theorem toChars_inj {a b : Int} (h : PySem.Int.toChars a = PySem.Int.toChars b) : a = b := by
  unfold PySem.Int.toChars at h
  by_cases ha : a < 0 <;> by_cases hb : b < 0
  · rw [if_pos ha, if_pos hb] at h
    have := toDigits10_inj (List.cons_injective h)
    omega
  · rw [if_pos ha, if_neg hb] at h
    exact absurd h (neg_ne_toDigits _ _)
  · rw [if_neg ha, if_pos hb] at h
    exact absurd h.symm (neg_ne_toDigits _ _)
  · rw [if_neg ha, if_neg hb] at h
    have := toDigits10_inj h
    omega

theorem toStr_inj {a b : Int} (h : PySem.Int.toStr a = PySem.Int.toStr b) : a = b := by
  apply toChars_inj
  rw [← PySem.Int.toList_toStr, ← PySem.Int.toList_toStr, h]

theorem toStr_ne_empty (n : Int) : PySem.Int.toStr n ≠ "" := by
  intro h
  have : (PySem.Int.toStr n).toList = ("" : String).toList := by rw [h]
  rw [PySem.Int.toList_toStr] at this
  exact toChars_ne_nil n (by simpa using this)

-- ===== consecutive-run grouping of a sorted list =====

def grp : List Int → List (Int × Nat)
  | [] => []
  | v :: rest => (v, 1 + (rest.takeWhile (fun x => x == v)).length) :: grp (rest.dropWhile (fun x => x == v))
termination_by xs => xs.length
decreasing_by
  simp only [List.length_cons]
  exact Nat.lt_succ_of_le (List.length_dropWhile_le _ _)

def flatG (g : List (Int × Nat)) : List Int := g.flatMap (fun p => List.replicate p.2 p.1)

theorem takeWhile_beq_replicate (v : Int) (l : List Int) :
    l.takeWhile (fun x => x == v) = List.replicate (l.takeWhile (fun x => x == v)).length v := by
  rw [List.eq_replicate_iff]
  exact ⟨rfl, fun b hb => by simpa using (List.mem_takeWhile_imp hb)⟩

theorem grp_flat : ∀ (xs : List Int), flatG (grp xs) = xs
  | [] => by simp [grp, flatG]
  | v :: rest => by
    rw [grp]
    have ih := grp_flat (rest.dropWhile (fun x => x == v))
    simp only [flatG, List.flatMap_cons] at ih ⊢
    rw [ih, Nat.add_comm 1, List.replicate_succ]
    simp only [List.cons_append, List.cons.injEq, true_and]
    conv_rhs => rw [← List.takeWhile_append_dropWhile (p := fun x => x == v) (l := rest)]
    rw [← takeWhile_beq_replicate]
termination_by xs => xs.length
decreasing_by
  simp only [List.length_cons]
  exact Nat.lt_succ_of_le (List.length_dropWhile_le _ _)

theorem grp_pos : ∀ (xs : List Int), ∀ p ∈ grp xs, 1 ≤ p.2
  | [] => by simp [grp]
  | v :: rest => by
    rw [grp]
    intro p hp
    rcases List.mem_cons.mp hp with h | h
    · subst h; simp
    · exact grp_pos _ p h
termination_by xs => xs.length
decreasing_by
  simp only [List.length_cons]
  exact Nat.lt_succ_of_le (List.length_dropWhile_le _ _)

theorem grp_mem : ∀ (xs : List Int), ∀ p ∈ grp xs, p.1 ∈ xs
  | [] => by simp [grp]
  | v :: rest => by
    rw [grp]
    intro p hp
    rcases List.mem_cons.mp hp with h | h
    · subst h; simp
    · exact List.mem_cons_of_mem _ ((rest.dropWhile_sublist _).mem (grp_mem _ p h))
termination_by xs => xs.length
decreasing_by
  simp only [List.length_cons]
  exact Nat.lt_succ_of_le (List.length_dropWhile_le _ _)

theorem sorted_dropWhile_gt (v : Int) (rest : List Int)
    (hs : rest.Pairwise (· ≤ ·)) (hge : ∀ x ∈ rest, v ≤ x) :
    ∀ z ∈ rest.dropWhile (fun x => x == v), v < z := by
  induction rest with
  | nil => simp
  | cons x t ih =>
    by_cases hx : x = v
    · rw [List.dropWhile_cons_of_pos (by simpa using hx)]
      exact ih (List.Pairwise.sublist (List.sublist_cons_self _ _) hs)
        (fun y hy => hge y (List.mem_cons_of_mem _ hy))
    · rw [List.dropWhile_cons_of_neg (by simpa using hx)]
      intro z hz
      rcases List.mem_cons.mp hz with h | h
      · subst h
        exact lt_of_le_of_ne (hge z List.mem_cons_self) (fun e => hx e.symm)
      · have hxz : x ≤ z := (List.pairwise_cons.mp hs).1 z h
        have : v < x := lt_of_le_of_ne (hge x List.mem_cons_self) (fun e => hx e.symm)
        omega

theorem grp_chain : ∀ (xs : List Int), xs.Pairwise (· ≤ ·) →
    (grp xs).Pairwise (fun p q => p.1 < q.1)
  | [] => by simp [grp]
  | v :: rest => by
    intro hs
    rw [grp]
    have hrest : rest.Pairwise (· ≤ ·) := (List.pairwise_cons.mp hs).2
    have hge : ∀ x ∈ rest, v ≤ x := (List.pairwise_cons.mp hs).1
    have hdw : ∀ z ∈ rest.dropWhile (fun x => x == v), v < z :=
      sorted_dropWhile_gt v rest hrest hge
    refine List.pairwise_cons.mpr ⟨?_, ?_⟩
    · intro q hq
      exact hdw q.1 (grp_mem _ q hq)
    · exact grp_chain _ (List.Pairwise.sublist (rest.dropWhile_sublist _) hrest)
termination_by xs => xs.length
decreasing_by
  simp only [List.length_cons]
  exact Nat.lt_succ_of_le (List.length_dropWhile_le _ _)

> **WHAT YOU HAVE TO DO**
All of the data above should be reproduced exactly, with nothing left out.

> **WORKED SOLUTION**
theorem toChars_inj {a b : Int} (h : PySem.Int.toChars a = PySem.Int.toChars b) : a = b := by
  unfold PySem.Int.toChars at h
  by_cases ha : a < 0 <;> by_cases hb : b < 0
  · rw [if_pos ha, if_pos hb] at h
    have := toDigits10_inj (List.cons_injective h)
    omega
  · rw [if_pos ha, if_neg hb] at h
    exact absurd h (neg_ne_toDigits _ _)
  · rw [if_neg ha, if_pos hb] at h
    exact absurd h.symm (neg_ne_toDigits _ _)
  · rw [if_neg ha, if_neg hb] at h
    have := toDigits10_inj h
    omega

theorem toStr_inj {a b : Int} (h : PySem.Int.toStr a = PySem.Int.toStr b) : a = b := by
  apply toChars_inj
  rw [← PySem.Int.toList_toStr, ← PySem.Int.toList_toStr, h]

theorem toStr_ne_empty (n : Int) : PySem.Int.toStr n ≠ "" := by
  intro h
  have : (PySem.Int.toStr n).toList = ("" : String).toList := by rw [h]
  rw [PySem.Int.toList_toStr] at this
  exact toChars_ne_nil n (by simpa using this)

-- ===== consecutive-run grouping of a sorted list =====

def grp : List Int → List (Int × Nat)
  | [] => []
  | v :: rest => (v, 1 + (rest.takeWhile (fun x => x == v)).length) :: grp (rest.dropWhile (fun x => x == v))
termination_by xs => xs.length
decreasing_by
  simp only [List.length_cons]
  exact Nat.lt_succ_of_le (List.length_dropWhile_le _ _)

def flatG (g : List (Int × Nat)) : List Int := g.flatMap (fun p => List.replicate p.2 p.1)

theorem takeWhile_beq_replicate (v : Int) (l : List Int) :
    l.takeWhile (fun x => x == v) = List.replicate (l.takeWhile (fun x => x == v)).length v := by
  rw [List.eq_replicate_iff]
  exact ⟨rfl, fun b hb => by simpa using (List.mem_takeWhile_imp hb)⟩

theorem grp_flat : ∀ (xs : List Int), flatG (grp xs) = xs
  | [] => by simp [grp, flatG]
  | v :: rest => by
    rw [grp]
    have ih := grp_flat (rest.dropWhile (fun x => x == v))
    simp only [flatG, List.flatMap_cons] at ih ⊢
    rw [ih, Nat.add_comm 1, List.replicate_succ]
    simp only [List.cons_append, List.cons.injEq, true_and]
    conv_rhs => rw [← List.takeWhile_append_dropWhile (p := fun x => x == v) (l := rest)]
    rw [← takeWhile_beq_replicate]
termination_by xs => xs.length
decreasing_by
  simp only [List.length_cons]
  exact Nat.lt_succ_of_le (List.length_dropWhile_le _ _)

theorem grp_pos : ∀ (xs : List Int), ∀ p ∈ grp xs, 1 ≤ p.2
  | [] => by simp [grp]
  | v :: rest => by
    rw [grp]
    intro p hp
    rcases List.mem_cons.mp hp with h | h
    · subst h; simp
    · exact grp_pos _ p h
termination_by xs => xs.length
decreasing_by
  simp only [List.length_cons]
  exact Nat.lt_succ_of_le (List.length_dropWhile_le _ _)

theorem grp_mem : ∀ (xs : List Int), ∀ p ∈ grp xs, p.1 ∈ xs
  | [] => by simp [grp]
  | v :: rest => by
    rw [grp]
    intro p hp
    rcases List.mem_cons.mp hp with h | h
    · subst h; simp
    · exact List.mem_cons_of_mem _ ((rest.dropWhile_sublist _).mem (grp_mem _ p h))
termination_by xs => xs.length
decreasing_by
  simp only [List.length_cons]
  exact Nat.lt_succ_of_le (List.length_dropWhile_le _ _)

theorem sorted_dropWhile_gt (v : Int) (rest : List Int)
    (hs : rest.Pairwise (· ≤ ·)) (hge : ∀ x ∈ rest, v ≤ x) :
    ∀ z ∈ rest.dropWhile (fun x => x == v), v < z := by
  induction rest with
  | nil => simp
  | cons x t ih =>
    by_cases hx : x = v
    · rw [List.dropWhile_cons_of_pos (by simpa using hx)]
      exact ih (List.Pairwise.sublist (List.sublist_cons_self _ _) hs)
        (fun y hy => hge y (List.mem_cons_of_mem _ hy))
    · rw [List.dropWhile_cons_of_neg (by simpa using hx)]
      intro z hz
      rcases List.mem_cons.mp hz with h | h
      · subst h
        exact lt_of_le_of_ne (hge z List.mem_cons_self) (fun e => hx e.symm)
      · have hxz : x ≤ z := (List.pairwise_cons.mp hs).1 z h
        have : v < x := lt_of_le_of_ne (hge x List.mem_cons_self) (fun e => hx e.symm)
        omega

theorem grp_chain : ∀ (xs : List Int), xs.Pairwise (· ≤ ·) →
    (grp xs).Pairwise (fun p q => p.1 < q.1)
  | [] => by simp [grp]
  | v :: rest => by
    intro hs
    rw [grp]
    have hrest : rest.Pairwise (· ≤ ·) := (List.pairwise_cons.mp hs).2
    have hge : ∀ x ∈ rest, v ≤ x := (List.pairwise_cons.mp hs).1
    have hdw : ∀ z ∈ rest.dropWhile (fun x => x == v), v < z :=
      sorted_dropWhile_gt v rest hrest hge
    refine List.pairwise_cons.mpr ⟨?_, ?_⟩
    · intro q hq
      exact hdw q.1 (grp_mem _ q hq)
    · exact grp_chain _ (List.Pairwise.sublist (rest.dropWhile_sublist _) hrest)
termination_by xs => xs.length
decreasing_by
  simp only [List.length_cons]
  exact Nat.lt_succ_of_le (List.length_dropWhile_le _ _)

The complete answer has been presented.